You are viewing an older version of this section. View current production version.
6.5 Release Notes
The MemSQL 6.5 release includes new features, functionality, and performance improvements such as support for HDFS pipelines, full text search, histogram improvements for cardinality estimation, extensibility improvements, and more.
See the descriptions and changelog below for more information on these new features.
Data Loading
HDFS Pipeline Support
A new HDFS pipeline allows you to perform ETL operations on files from Hadoop, Pig, or Spark jobs. See HDFS Pipelines Overview for more details.
Kerberos and SSL support for Kafka Pipelines
You can now configure Kafka pipelines to connect to your Kafka brokers through SSL and optionally authenticate with Kerberos. See Enabling SSL and Kerberos on Kafka Pipelines for more details.
Pipeline Support with Stored Procedures
In previous versions of MemSQL, you could only insert into one table for each pipeline that you created. Now in MemSQL 6.5 and later, you can insert into multiple tables from one pipeline by specifying a stored procedure in a CREATE PIPELINE
command.
Having pipeline support with stored procedures also means supporting new scenarios such as data transformation in SQL. See the INTO PROCEDURE section of CREATE PIPELINE
for more details.
Performance improvements for loading into S3 Pipelines
S3 pipelines now have the ability to process new files in a bucket at a much faster rate without incurring the penalty of listing all of the files in the bucket before performing the ETL operations of the pipeline. Previously, this could be a slow operation if you had a bucket with a large file count.
The only requirement to enable this new functionality is to prefix filenames in your bucket with an increasing alpha-numeric value, such as a timestamp or some other marker (e.g. YYYY-MM-DD-filename.extension
). You do not need to add any configuration elements to your CREATE PIPELINE
statement.
Backup and Restore from S3
You can now backup and restore your databases to a S3 bucket. See BACKUP and RESTORE for syntax and additional details.
General Improvements
- Performance improved for columnstore compression
- Support for using .tar archives for columnstore backups
- Ability to debug and test out transforms by running new EXTRACT PIPELINE INTO OUTFILE command
- New PROFILE PIPELINE command useful for debugging pipeline bottleneck issues
- Performance improvements for some of the pipelines and columnar information_schema tables
- Improved performance for
LOAD DATA
when loading CSVs that contain large numbers of columns - The new BACKUP_HISTORY table provides important metadata on recent successful backups.

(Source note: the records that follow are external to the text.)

-- pv_equiv track=rewrite | github.com/SanjayChandak95/InterviewBitQuestion | GRAPH/delete_edge.py | deleteEdge
-- ===== SOURCE A (Python) =====
-- from collections import defaultdict
--
-- MOD = 10 ** 9 + 7
--
-- def deleteEdge(A, B):
--     graph = defaultdict(list)
--     # weight_subtree = [0] * (len(A))
--     for src, dest in B:
--         graph[src - 1].append(dest - 1)
--         graph[dest - 1].append(src - 1)
--     ans = [0]
--     max_sum = sum(A)
--
--     def post_order_helper(node, visited):
--         subtree_weight = A[node]
--         for child in graph[node]:
--             if child not in visited:
--                 visited.add(child)
--                 subtree_weight += post_order_helper(child, visited)
--                 visited.discard(child)
--         ans[0] = max(ans[0], (subtree_weight*(max_sum-subtree_weight))%MOD)
--         return subtree_weight
--
--     v = set()
--     v.add(0)
--     post_order_helper(0, v)
--     v.discard(0)
--     return ans[0] % MOD
-- ===== SOURCE B (Python) =====
-- MOD = 10 ** 9 + 7
--
-- def deleteEdge(A, B):
--     # Iterative DFS with an explicit frame stack (node, remaining children, running
--     # subtree weight) instead of recursion; same path-set visiting discipline as
--     # the recursive original, so it agrees on every graph shape, and it is immune
--     # to Python's recursion limit.
--     graph = {}
--     for src, dest in B:
--         graph.setdefault(src - 1, []).append(dest - 1)
--         graph.setdefault(dest - 1, []).append(src - 1)
--     total = sum(A)
--     best = 0
--     path = {0}
--     stack = [[0, list(graph.get(0, ())), A[0]]]
--     while stack:
--         node, children, w = stack[-1]
--         if children:
--             c = children.pop(0)
--             if c not in path:
--                 path.add(c)
--                 stack.append([c, list(graph.get(c, ())), A[c]])
--         else:
--             stack.pop()
--             best = max(best, (w * (total - w)) % MOD)
--             path.discard(node)
--             if stack:
--                 stack[-1][2] += w
--     return best % MOD
-- ===== Notes on version B (the rewrite author's own statement) =====
-- stated objective: alternative
-- what changed: Replaces the recursive path-set DFS (closure mutating a shared ans cell) by an iterative DFS over an explicit stack of (node, remaining-children, running-subtree-weight) frames with the same path-set visiting discipline, so it returns identical values on every graph shape while being immune to Python's recursion limit.
import Mathlib
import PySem

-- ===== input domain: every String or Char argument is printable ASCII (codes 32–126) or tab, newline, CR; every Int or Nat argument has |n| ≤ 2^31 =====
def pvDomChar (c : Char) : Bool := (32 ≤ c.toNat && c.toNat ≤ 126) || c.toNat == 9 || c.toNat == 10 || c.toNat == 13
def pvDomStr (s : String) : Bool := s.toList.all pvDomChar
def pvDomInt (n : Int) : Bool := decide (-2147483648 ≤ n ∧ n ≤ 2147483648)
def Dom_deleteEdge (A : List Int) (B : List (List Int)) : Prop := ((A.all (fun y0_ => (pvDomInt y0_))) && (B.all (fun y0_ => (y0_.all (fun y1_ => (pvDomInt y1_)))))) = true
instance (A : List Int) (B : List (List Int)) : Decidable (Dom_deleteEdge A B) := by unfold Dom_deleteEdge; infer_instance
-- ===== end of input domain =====

-- B replaces A's recursive path-set DFS by an iterative DFS over an explicit frame stack
-- (node, remaining children, running subtree weight); same visiting discipline, same
-- results (objective: alternative decomposition; no speed claim).

def pvMOD : Int := 1000000007

-- ===== PORT A =====
-- 'graph[src-1].append(dest-1)' on a defaultdict(list) is Dict.modify with default []
def pvAdjA (B : List (List Int)) : PySem.Dict Int (List Int) :=
  B.foldl (fun g row =>
    let s := (PySem.List.pyGet? row 0).getD 0 - 1   -- row unpack 'src, dest'; under Pre_ rows have length 2, so pyGet? is exact
    let d := (PySem.List.pyGet? row 1).getD 0 - 1
    (g.modify s [] (· ++ [d])).modify d [] (· ++ [s]))
    PySem.Dict.empty

-- A's recursion, with a fuel guard for totality only: fuel drops by one per nesting
-- level, and the initial fuel 2*|B|+2 exceeds any possible recursion depth (the visited
-- path gains one distinct edge endpoint per level), so 'none' is never produced there.
mutual
def pvHelperA (g : PySem.Dict Int (List Int)) (As : List Int) (ms : Int) :
    Nat → Int → PySem.Set Int → Int → Option (Int × Int)
  | 0, _, _, _ => none
  | Nat.succ f, node, vis, ans =>
    -- subtree_weight = A[node]; loop over graph[node]; then ans = max(ans, prod)
    match pvFoldA g As ms f (g.getD node []) vis ((PySem.List.pyGet? As node).getD 0) ans with
    | none => none
    | some (w, a) => some (w, max a (PySem.Int.mod (w * (ms - w)) pvMOD))
termination_by f _ _ _ => (f, 0)

def pvFoldA (g : PySem.Dict Int (List Int)) (As : List Int) (ms : Int) :
    Nat → List Int → PySem.Set Int → Int → Int → Option (Int × Int)
  | _, [], _, w, ans => some (w, ans)
  | f, c :: rest, vis, w, ans =>
    if PySem.Set.contains vis c then pvFoldA g As ms f rest vis w ans
    else
      -- visited.add(child) before the call; add-then-discard leaves vis unchanged after it
      match pvHelperA g As ms f c (PySem.Set.add vis c) ans with
      | none => none
      | some (wc, a) => pvFoldA g As ms f rest vis (w + wc) a
termination_by f cs _ _ _ => (f, cs.length + 1)
end

def deleteEdge (A : List Int) (B : List (List Int)) : Int :=
  -- v = {0}; post_order_helper(0, v); return ans[0] % MOD  (max_sum = sum(A))
  match pvHelperA (pvAdjA B) A A.sum (2 * B.length + 2) 0 (PySem.Set.add PySem.Set.empty 0) 0 with
  | none => 0
  | some (_, a) => PySem.Int.mod a pvMOD

-- ===== PORT B =====
-- 'graph.setdefault(k, []).append(v)' is the same Dict.modify with default []
def pvAdjB (B : List (List Int)) : PySem.Dict Int (List Int) :=
  B.foldl (fun g row =>
    let s := (PySem.List.pyGet? row 0).getD 0 - 1
    let d := (PySem.List.pyGet? row 1).getD 0 - 1
    (g.modify s [] (· ++ [d])).modify d [] (· ++ [s]))
    PySem.Dict.empty

-- termination bookkeeping for the while loop (not data of Source B): a per-frame fuel,
-- decremented on push exactly like A's fuel, and a potential every step decreases
def pvC (g : PySem.Dict Int (List Int)) : Nat :=
  g.values.foldl (fun m v => max m v.length) 0 + 2

def pvPot (g : PySem.Dict Int (List Int)) : List (Int × List Int × Int × Nat) → Nat
  | [] => 0
  | (_, cs, _, f) :: st => (cs.length + 1) * (pvC g) ^ f + pvPot g st

theorem pvC_getD (g : PySem.Dict Int (List Int)) (c : Int) :
    (g.getD c []).length + 2 ≤ pvC g := by
  unfold pvC
  rw [PySem.Dict.getD_eq_get?_getD]
  rcases h : g.get? c with _ | v
  · simp
  · have hv : v ∈ g.values := by
      have := PySem.Dict.mem_items_of_get?_eq_some g h
      simp [PySem.Dict.values]
      exact ⟨c, this⟩
    have := (PySem.List.le_foldl_max_nat g.values List.length 0).2 v hv
    simpa using this

-- Source B's while loop, one step per iteration; a frame is
-- (node, remaining children, running subtree weight, fuel)
def pvRunB (g : PySem.Dict Int (List Int)) (As : List Int) (ms : Int) :
    List (Int × List Int × Int × Nat) → PySem.Set Int → Int → Option Int
  | [], _, best => some best
  | (node, c :: rest, w, f) :: st, path, best =>
    if PySem.Set.contains path c then
      pvRunB g As ms ((node, rest, w, f) :: st) path best
    else
      match f with
      | 0 => none    -- fuel guard only; unreachable from the initial fuel
      | Nat.succ f' =>
        pvRunB g As ms
          ((c, g.getD c [], (PySem.List.pyGet? As c).getD 0, f') :: (node, rest, w, Nat.succ f') :: st)
          (PySem.Set.add path c) best
  | (node, [], w, f) :: st, path, best =>
    let best' := max best (PySem.Int.mod (w * (ms - w)) pvMOD)
    let path' := PySem.Set.discard path node
    match st with
    | [] => some best'
    | (pn, pcs, pw, pf) :: rest => pvRunB g As ms ((pn, pcs, pw + w, pf) :: rest) path' best'
termination_by st _ _ => pvPot g st
decreasing_by
  · simp only [pvPot, List.length_cons]
    have h1 : 0 < pvC g ^ f := Nat.pow_pos (by unfold pvC; omega)
    nlinarith
  · simp only [pvPot, List.length_cons, Nat.succ_eq_add_one]
    have h2 := pvC_getD g c
    have h1 : 0 < pvC g ^ f' := Nat.pow_pos (by unfold pvC; omega)
    have h3 : ((g.getD c []).length + 1) * pvC g ^ f' < pvC g ^ (f' + 1) := by
      rw [pow_succ, Nat.mul_comm (pvC g ^ f') (pvC g)]
      exact Nat.mul_lt_mul_of_lt_of_le (by omega) (le_refl _) h1
    nlinarith
  · simp only [pvPot, List.length_nil, Nat.zero_add, Nat.one_mul]
    have h1 : 0 < pvC g ^ f := Nat.pow_pos (by unfold pvC; omega)
    linarith

def deleteEdge_alt (A : List Int) (B : List (List Int)) : Int :=
  -- path = {0}; stack = [[0, graph.get(0, ()), A[0]]]; while stack: ...; return best % MOD
  match pvRunB (pvAdjB B) A A.sum
      [(0, (pvAdjB B).getD 0 [], (PySem.List.pyGet? A 0).getD 0, 2 * B.length + 1)]
      (PySem.Set.add PySem.Set.empty 0) 0 with
  | none => 0
  | some b => PySem.Int.mod b pvMOD

-- ===== PRECONDITION & SPEC =====
-- nodes reachable from node 0 along the edges of B (closure reached after 2*|B|+1 rounds,
-- since there are at most 2*|B| distinct edge endpoints); A's DFS visits exactly these
def pvReachStep (B : List (List Int)) (R : PySem.Set Int) : PySem.Set Int :=
  B.foldl (fun R row =>
    let s := (PySem.List.pyGet? row 0).getD 0 - 1
    let d := (PySem.List.pyGet? row 1).getD 0 - 1
    let R := if s ∈ R then PySem.Set.add R d else R
    if d ∈ R then PySem.Set.add R s else R) R

def pvReach (B : List (List Int)) : PySem.Set Int :=
  (pvReachStep B)^[2 * B.length + 1] (PySem.Set.add PySem.Set.empty 0)

-- Pre_ excludes exactly the inputs on which A raises: empty A (IndexError at A[0]), a row
-- of B that is not a pair (unpacking ValueError/TypeError), or a node reachable from node 0
-- whose index falls outside Python's negative-index range of A (IndexError at A[node]).
def Pre_deleteEdge (A : List Int) (B : List (List Int)) : Prop :=
  A ≠ [] ∧ (∀ row ∈ B, row.length = 2) ∧
    ∀ v ∈ pvReach B, -(A.length : Int) ≤ v ∧ v < (A.length : Int)
instance (A : List Int) (B : List (List Int)) : Decidable (Pre_deleteEdge A B) := by
  unfold Pre_deleteEdge; infer_instance

def pvWitness_deleteEdge : List Int × List (List Int) := ([1, 2, 3], [[1, 2], [1, 3]])

def Spec_deleteEdge (A : List Int) (B : List (List Int)) (out : Int) : Prop := out = deleteEdge_alt A B
instance (A : List Int) (B : List (List Int)) (out : Int) : Decidable (Spec_deleteEdge A B out) := by unfold Spec_deleteEdge; infer_instance

-- ===== CLAIM (what is proved, stated in full; the proofs are below) =====
def Claim_equal_deleteEdge : Prop := ∀ (A : List Int) (B : List (List Int)), Dom_deleteEdge A B → Pre_deleteEdge A B → Spec_deleteEdge A B (deleteEdge A B)

-- ===== LEMMAS AND PROOFS =====

theorem pv_discard_add (s : PySem.Set Int) (c : Int) (hm : c ∉ s) :
    PySem.Set.discard (PySem.Set.add s c) c = s := by
  simp [PySem.Set.discard, PySem.Set.add_of_not_mem hm]
  intro a ha hac
  exact hm (hac ▸ ha)

-- the machine run of one frame computes A's child fold, then pops
theorem pvRun_eq_fold (g : PySem.Dict Int (List Int)) (As : List Int) (ms : Int) :
    ∀ (f : Nat) (cs : List Int) (n w : Int) (st : List (Int × List Int × Int × Nat))
      (path : PySem.Set Int) (best : Int),
      pvRunB g As ms ((n, cs, w, f) :: st) path best =
        match pvFoldA g As ms f cs path w best with
        | none => none
        | some (W, b) =>
          match st with
          | [] => some (max b (PySem.Int.mod (W * (ms - W)) pvMOD))
          | (pn, pcs, pw, pf) :: rest =>
            pvRunB g As ms ((pn, pcs, pw + W, pf) :: rest) (PySem.Set.discard path n)
              (max b (PySem.Int.mod (W * (ms - W)) pvMOD)) := by
  intro f
  induction f using Nat.strong_induction_on with
  | _ f IHf =>
    intro cs
    induction cs with
    | nil =>
      intro n w st path best
      cases st with
      | nil => rw [pvRunB, pvFoldA]
      | cons p rest =>
        obtain ⟨pn, pcs, pw, pf⟩ := p
        rw [pvRunB.eq_def, pvFoldA]
    | cons c rest IHcs =>
      intro n w st path best
      rw [pvRunB.eq_def, pvFoldA]
      by_cases hc : PySem.Set.contains path c = true
      · simp only [hc, if_true]
        exact IHcs n w st path best
      · have hc' : PySem.Set.contains path c = false := by simpa using hc
        simp only [hc', Bool.false_eq_true, if_false]
        cases f with
        | zero => rw [pvHelperA]
        | succ f' =>
          dsimp only
          rw [IHf f' (Nat.lt_succ_self f')]
          rw [pvHelperA]
          rcases hfold : pvFoldA g As ms f' (g.getD c []) (PySem.Set.add path c)
              ((PySem.List.pyGet? As c).getD 0) best with _ | ⟨Wc, b⟩
          · rfl
          · simp only []
            rw [pv_discard_add path c (by simpa using hc')]
            exact IHcs n (w + Wc) st path (max b (PySem.Int.mod (Wc * (ms - Wc)) pvMOD))

-- ===== VERDICT (by name: the statement is the Claim_ definition above) =====
theorem deleteEdge_spec : Claim_equal_deleteEdge := by
  intro A B _hDom _hPre
  unfold Spec_deleteEdge deleteEdge deleteEdge_alt
  have hAdj : pvAdjB B = pvAdjA B := rfl
  rw [hAdj, pvRun_eq_fold]
  rw [show (2 * B.length + 2) = Nat.succ (2 * B.length + 1) from rfl, pvHelperA]
  rcases hfold : pvFoldA (pvAdjA B) A A.sum (2 * B.length + 1) ((pvAdjA B).getD 0 [])
      (PySem.Set.add PySem.Set.empty 0) ((PySem.List.pyGet? A 0).getD 0) 0 with _ | ⟨W, b⟩
  · rfl
  · rfl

- The new MV_EVENTS table provides a history of cluster-level events such as nodes attaching to a cluster or the rebalancing of partitions
- The new LOAD_DATA_STATUS table tells you how much data has been ingested during a
LOAD_DATA
operation
Query Language Additions
FULL OUTER JOIN now supported
See SELECT for more details on usage.
PIVOT
You can now transform non-aggregated event data into a pivot table output format using the PIVOT
clause in a SELECT
statement. See PIVOT for more details.
Full Text Search
Full text search allows searching for words or phrases in columnstore table columns with a large body of text. See Full Text Search for more details.
Query Execution
- Integer run-length encoding is now supported for encoded filters. See Data Encodings Supported for more details.
- Improved correlated subselect support by removing restrictions and allowing dependent fields in the left expression of an
IN
subselect - Supports inserting into table with computed column as shard key and
ignore_insert_into_computed_column = ON
. - New data conversion functionality that throws errors for integer under/overflow and string truncation issues. Controlled through the new system variable
data_conversion_compatibility_level
. See System Variables for more information. - Improved performance for queries that move large amounts of data between nodes
- Improved performance of
GROUP BY
with many groups
Query Optimization
- Improved performance for queries that use windowed aggregate functions combined with filters
- Improved histograms and cardinality estimation
- Improved selection of encoded
GROUP BY
plans - Improved cardinality estimation for
BETWEEN
filters
Extensibility
- Support for multiple result sets from a single stored procedure. See CREATE PROCEDURE for more details.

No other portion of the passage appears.